*Task item*
Go through the data underneath and copy every line exactly.

Stored data:
-- pv_equiv track=rewrite | github.com/F1gueron/Design-and-Analysis-of-Algorithms | Juez/Segunda entrega/RAC.py | isSol
-- ===== SOURCE A (Python) =====
-- def isSol(disponible, mejor_tiempo):
--     tiempo_libre = 0
--     for i in range(len(disponible)):
--         if disponible[i]:
--             tiempo_libre += 1
--             if tiempo_libre >= mejor_tiempo:
--                 return True
--         else:
--             tiempo_libre = 0
--     return False
-- ===== SOURCE B (Python) =====
-- def isSol(disponible, mejor_tiempo):
--     # Two-phase: collect the lengths of all maximal runs of truthy values,
--     # then test whether any run reaches the threshold.
--     runs = []
--     n = 0
--     for x in disponible:
--         if x:
--             n += 1
--         else:
--             if n:
--                 runs.append(n)
--             n = 0
--     if n:
--         runs.append(n)
--     return any(r >= mejor_tiempo for r in runs)
-- ===== Notes on version B (the rewrite author's own statement) =====
-- stated objective: alternative
-- what changed: Replaces the running-counter loop with early return by a build-runs-then-test decomposition: first collect the lengths of all maximal True runs, then check whether any run meets the threshold.
import Mathlib
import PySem

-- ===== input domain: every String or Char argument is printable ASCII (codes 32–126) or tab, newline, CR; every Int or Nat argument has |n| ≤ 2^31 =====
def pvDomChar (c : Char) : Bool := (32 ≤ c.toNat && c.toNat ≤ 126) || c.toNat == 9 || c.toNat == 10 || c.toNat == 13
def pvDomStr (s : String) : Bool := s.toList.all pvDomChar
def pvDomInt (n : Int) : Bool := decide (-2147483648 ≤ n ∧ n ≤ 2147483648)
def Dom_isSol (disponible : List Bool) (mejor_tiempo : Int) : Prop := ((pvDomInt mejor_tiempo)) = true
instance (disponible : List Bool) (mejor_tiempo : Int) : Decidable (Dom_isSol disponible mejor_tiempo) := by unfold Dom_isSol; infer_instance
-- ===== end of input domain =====

-- B replaces A's running-counter loop (with early return) by a build-all-run-lengths-then-test
-- decomposition; same O(n) cost, different structure (objective: alternative).


-- ===== PORT A =====
-- loop over the elements keeping the running counter tiempo_libre; early return True
def isSolAux (mejor_tiempo : Int) : List Bool → Int → Bool
  | [], _ => false
  | b :: rest, tiempo_libre =>
    if b then
      if mejor_tiempo ≤ tiempo_libre + 1 then true
      else isSolAux mejor_tiempo rest (tiempo_libre + 1)
    else isSolAux mejor_tiempo rest 0

def isSol (disponible : List Bool) (mejor_tiempo : Int) : Bool :=
  isSolAux mejor_tiempo disponible 0

-- ===== PORT B =====
-- phase 1: the lengths of all maximal truthy runs (n = current run length)
def pvRuns : List Bool → Int → List Int
  | [], n => if n ≠ 0 then [n] else []
  | b :: rest, n =>
    if b then pvRuns rest (n + 1)
    else if n ≠ 0 then n :: pvRuns rest 0 else pvRuns rest 0

-- phase 2: any run reaches the threshold
def isSol_alt (disponible : List Bool) (mejor_tiempo : Int) : Bool :=
  (pvRuns disponible 0).any (fun r => mejor_tiempo ≤ r)

-- ===== PRECONDITION & SPEC =====
def Spec_isSol (disponible : List Bool) (mejor_tiempo : Int) (out : Bool) : Prop := out = isSol_alt disponible mejor_tiempo
instance (disponible : List Bool) (mejor_tiempo : Int) (out : Bool) : Decidable (Spec_isSol disponible mejor_tiempo out) := by unfold Spec_isSol; infer_instance

-- ===== CLAIM (what is proved, stated in full; the proofs are below) =====
def Claim_equal_isSol : Prop := ∀ (disponible : List Bool) (mejor_tiempo : Int), Dom_isSol disponible mejor_tiempo → Spec_isSol disponible mejor_tiempo (isSol disponible mejor_tiempo)

-- ===== LEMMAS AND PROOFS =====

-- if the pending run is already long enough, some produced run is long enough
theorem pvRuns_any_of_ge (mt : Int) (d : List Bool) (t : Int) (ht : 0 < t) (hge : mt ≤ t) :
    (pvRuns d t).any (fun r => mt ≤ r) = true := by
  induction d generalizing t with
  | nil =>
    unfold pvRuns
    rw [if_pos (by omega : t ≠ 0)]
    simpa using hge
  | cons b rest ih =>
    cases b with
    | true => exact ih (t + 1) (by omega) (by omega)
    | false =>
      unfold pvRuns
      simp only [Bool.false_eq_true, if_false]
      rw [if_pos (by omega : t ≠ 0)]
      simp only [List.any_cons, Bool.or_eq_true, decide_eq_true_eq]
      exact Or.inl hge

-- loop invariant relating A's counter loop to B's run list, for admissible counter states
theorem isSolAux_eq_runs (mt : Int) (d : List Bool) (t : Int)
    (h : t = 0 ∨ (0 < t ∧ t < mt)) :
    isSolAux mt d t = (pvRuns d t).any (fun r => mt ≤ r) := by
  induction d generalizing t with
  | nil =>
    unfold isSolAux pvRuns
    rcases h with h | h
    · simp [h]
    · rw [if_pos (by omega : t ≠ 0)]
      simp only [List.any_cons, List.any_nil, Bool.or_false]
      simp only [decide_eq_false (by omega : ¬ mt ≤ t)]
  | cons b rest ih =>
    cases b with
    | true =>
      unfold isSolAux pvRuns
      simp only [if_true]
      by_cases hc : mt ≤ t + 1
      · rw [if_pos hc, pvRuns_any_of_ge mt rest (t + 1) (by omega) hc]
      · rw [if_neg hc, ih (t + 1) (by omega)]
    | false =>
      unfold isSolAux pvRuns
      simp only [Bool.false_eq_true, if_false]
      rcases h with h | h
      · rw [if_neg (by omega : ¬ t ≠ 0), ih 0 (Or.inl rfl)]
      · rw [if_pos (by omega : t ≠ 0), ih 0 (Or.inl rfl)]
        simp only [List.any_cons, decide_eq_false (by omega : ¬ mt ≤ t), Bool.false_or]

-- ===== VERDICT (by name: the statement is the Claim_ definition above) =====
theorem isSol_spec : Claim_equal_isSol := by
  intro d mt _
  unfold Spec_isSol isSol isSol_alt
  exact isSolAux_eq_runs mt d 0 (Or.inl rfl)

*Final answer*
-- pv_equiv track=rewrite | github.com/F1gueron/Design-and-Analysis-of-Algorithms | Juez/Segunda entrega/RAC.py | isSol
-- ===== SOURCE A (Python) =====
-- def isSol(disponible, mejor_tiempo):
--     tiempo_libre = 0
--     for i in range(len(disponible)):
--         if disponible[i]:
--             tiempo_libre += 1
--             if tiempo_libre >= mejor_tiempo:
--                 return True
--         else:
--             tiempo_libre = 0
--     return False
-- ===== SOURCE B (Python) =====
-- def isSol(disponible, mejor_tiempo):
--     # Two-phase: collect the lengths of all maximal runs of truthy values,
--     # then test whether any run reaches the threshold.
--     runs = []
--     n = 0
--     for x in disponible:
--         if x:
--             n += 1
--         else:
--             if n:
--                 runs.append(n)
--             n = 0
--     if n:
--         runs.append(n)
--     return any(r >= mejor_tiempo for r in runs)
-- ===== Notes on version B (the rewrite author's own statement) =====
-- stated objective: alternative
-- what changed: Replaces the running-counter loop with early return by a build-runs-then-test decomposition: first collect the lengths of all maximal True runs, then check whether any run meets the threshold.
import Mathlib
import PySem

-- ===== input domain: every String or Char argument is printable ASCII (codes 32–126) or tab, newline, CR; every Int or Nat argument has |n| ≤ 2^31 =====
def pvDomChar (c : Char) : Bool := (32 ≤ c.toNat && c.toNat ≤ 126) || c.toNat == 9 || c.toNat == 10 || c.toNat == 13
def pvDomStr (s : String) : Bool := s.toList.all pvDomChar
def pvDomInt (n : Int) : Bool := decide (-2147483648 ≤ n ∧ n ≤ 2147483648)
def Dom_isSol (disponible : List Bool) (mejor_tiempo : Int) : Prop := ((pvDomInt mejor_tiempo)) = true
instance (disponible : List Bool) (mejor_tiempo : Int) : Decidable (Dom_isSol disponible mejor_tiempo) := by unfold Dom_isSol; infer_instance
-- ===== end of input domain =====

-- B replaces A's running-counter loop (with early return) by a build-all-run-lengths-then-test
-- decomposition; same O(n) cost, different structure (objective: alternative).


-- ===== PORT A =====
-- loop over the elements keeping the running counter tiempo_libre; early return True
def isSolAux (mejor_tiempo : Int) : List Bool → Int → Bool
  | [], _ => false
  | b :: rest, tiempo_libre =>
    if b then
      if mejor_tiempo ≤ tiempo_libre + 1 then true
      else isSolAux mejor_tiempo rest (tiempo_libre + 1)
    else isSolAux mejor_tiempo rest 0

def isSol (disponible : List Bool) (mejor_tiempo : Int) : Bool :=
  isSolAux mejor_tiempo disponible 0

-- ===== PORT B =====
-- phase 1: the lengths of all maximal truthy runs (n = current run length)
def pvRuns : List Bool → Int → List Int
  | [], n => if n ≠ 0 then [n] else []
  | b :: rest, n =>
    if b then pvRuns rest (n + 1)
    else if n ≠ 0 then n :: pvRuns rest 0 else pvRuns rest 0

-- phase 2: any run reaches the threshold
def isSol_alt (disponible : List Bool) (mejor_tiempo : Int) : Bool :=
  (pvRuns disponible 0).any (fun r => mejor_tiempo ≤ r)

-- ===== PRECONDITION & SPEC =====
def Spec_isSol (disponible : List Bool) (mejor_tiempo : Int) (out : Bool) : Prop := out = isSol_alt disponible mejor_tiempo
instance (disponible : List Bool) (mejor_tiempo : Int) (out : Bool) : Decidable (Spec_isSol disponible mejor_tiempo out) := by unfold Spec_isSol; infer_instance

-- ===== CLAIM (what is proved, stated in full; the proofs are below) =====
def Claim_equal_isSol : Prop := ∀ (disponible : List Bool) (mejor_tiempo : Int), Dom_isSol disponible mejor_tiempo → Spec_isSol disponible mejor_tiempo (isSol disponible mejor_tiempo)

-- ===== LEMMAS AND PROOFS =====

-- if the pending run is already long enough, some produced run is long enough
theorem pvRuns_any_of_ge (mt : Int) (d : List Bool) (t : Int) (ht : 0 < t) (hge : mt ≤ t) :
    (pvRuns d t).any (fun r => mt ≤ r) = true := by
  induction d generalizing t with
  | nil =>
    unfold pvRuns
    rw [if_pos (by omega : t ≠ 0)]
    simpa using hge
  | cons b rest ih =>
    cases b with
    | true => exact ih (t + 1) (by omega) (by omega)
    | false =>
      unfold pvRuns
      simp only [Bool.false_eq_true, if_false]
      rw [if_pos (by omega : t ≠ 0)]
      simp only [List.any_cons, Bool.or_eq_true, decide_eq_true_eq]
      exact Or.inl hge

-- loop invariant relating A's counter loop to B's run list, for admissible counter states
theorem isSolAux_eq_runs (mt : Int) (d : List Bool) (t : Int)
    (h : t = 0 ∨ (0 < t ∧ t < mt)) :
    isSolAux mt d t = (pvRuns d t).any (fun r => mt ≤ r) := by
  induction d generalizing t with
  | nil =>
    unfold isSolAux pvRuns
    rcases h with h | h
    · simp [h]
    · rw [if_pos (by omega : t ≠ 0)]
      simp only [List.any_cons, List.any_nil, Bool.or_false]
      simp only [decide_eq_false (by omega : ¬ mt ≤ t)]
  | cons b rest ih =>
    cases b with
    | true =>
      unfold isSolAux pvRuns
      simp only [if_true]
      by_cases hc : mt ≤ t + 1
      · rw [if_pos hc, pvRuns_any_of_ge mt rest (t + 1) (by omega) hc]
      · rw [if_neg hc, ih (t + 1) (by omega)]
    | false =>
      unfold isSolAux pvRuns
      simp only [Bool.false_eq_true, if_false]
      rcases h with h | h
      · rw [if_neg (by omega : ¬ t ≠ 0), ih 0 (Or.inl rfl)]
      · rw [if_pos (by omega : t ≠ 0), ih 0 (Or.inl rfl)]
        simp only [List.any_cons, decide_eq_false (by omega : ¬ mt ≤ t), Bool.false_or]

-- ===== VERDICT (by name: the statement is the Claim_ definition above) =====
theorem isSol_spec : Claim_equal_isSol := by
  intro d mt _
  unfold Spec_isSol isSol isSol_alt
  exact isSolAux_eq_runs mt d 0 (Or.inl rfl)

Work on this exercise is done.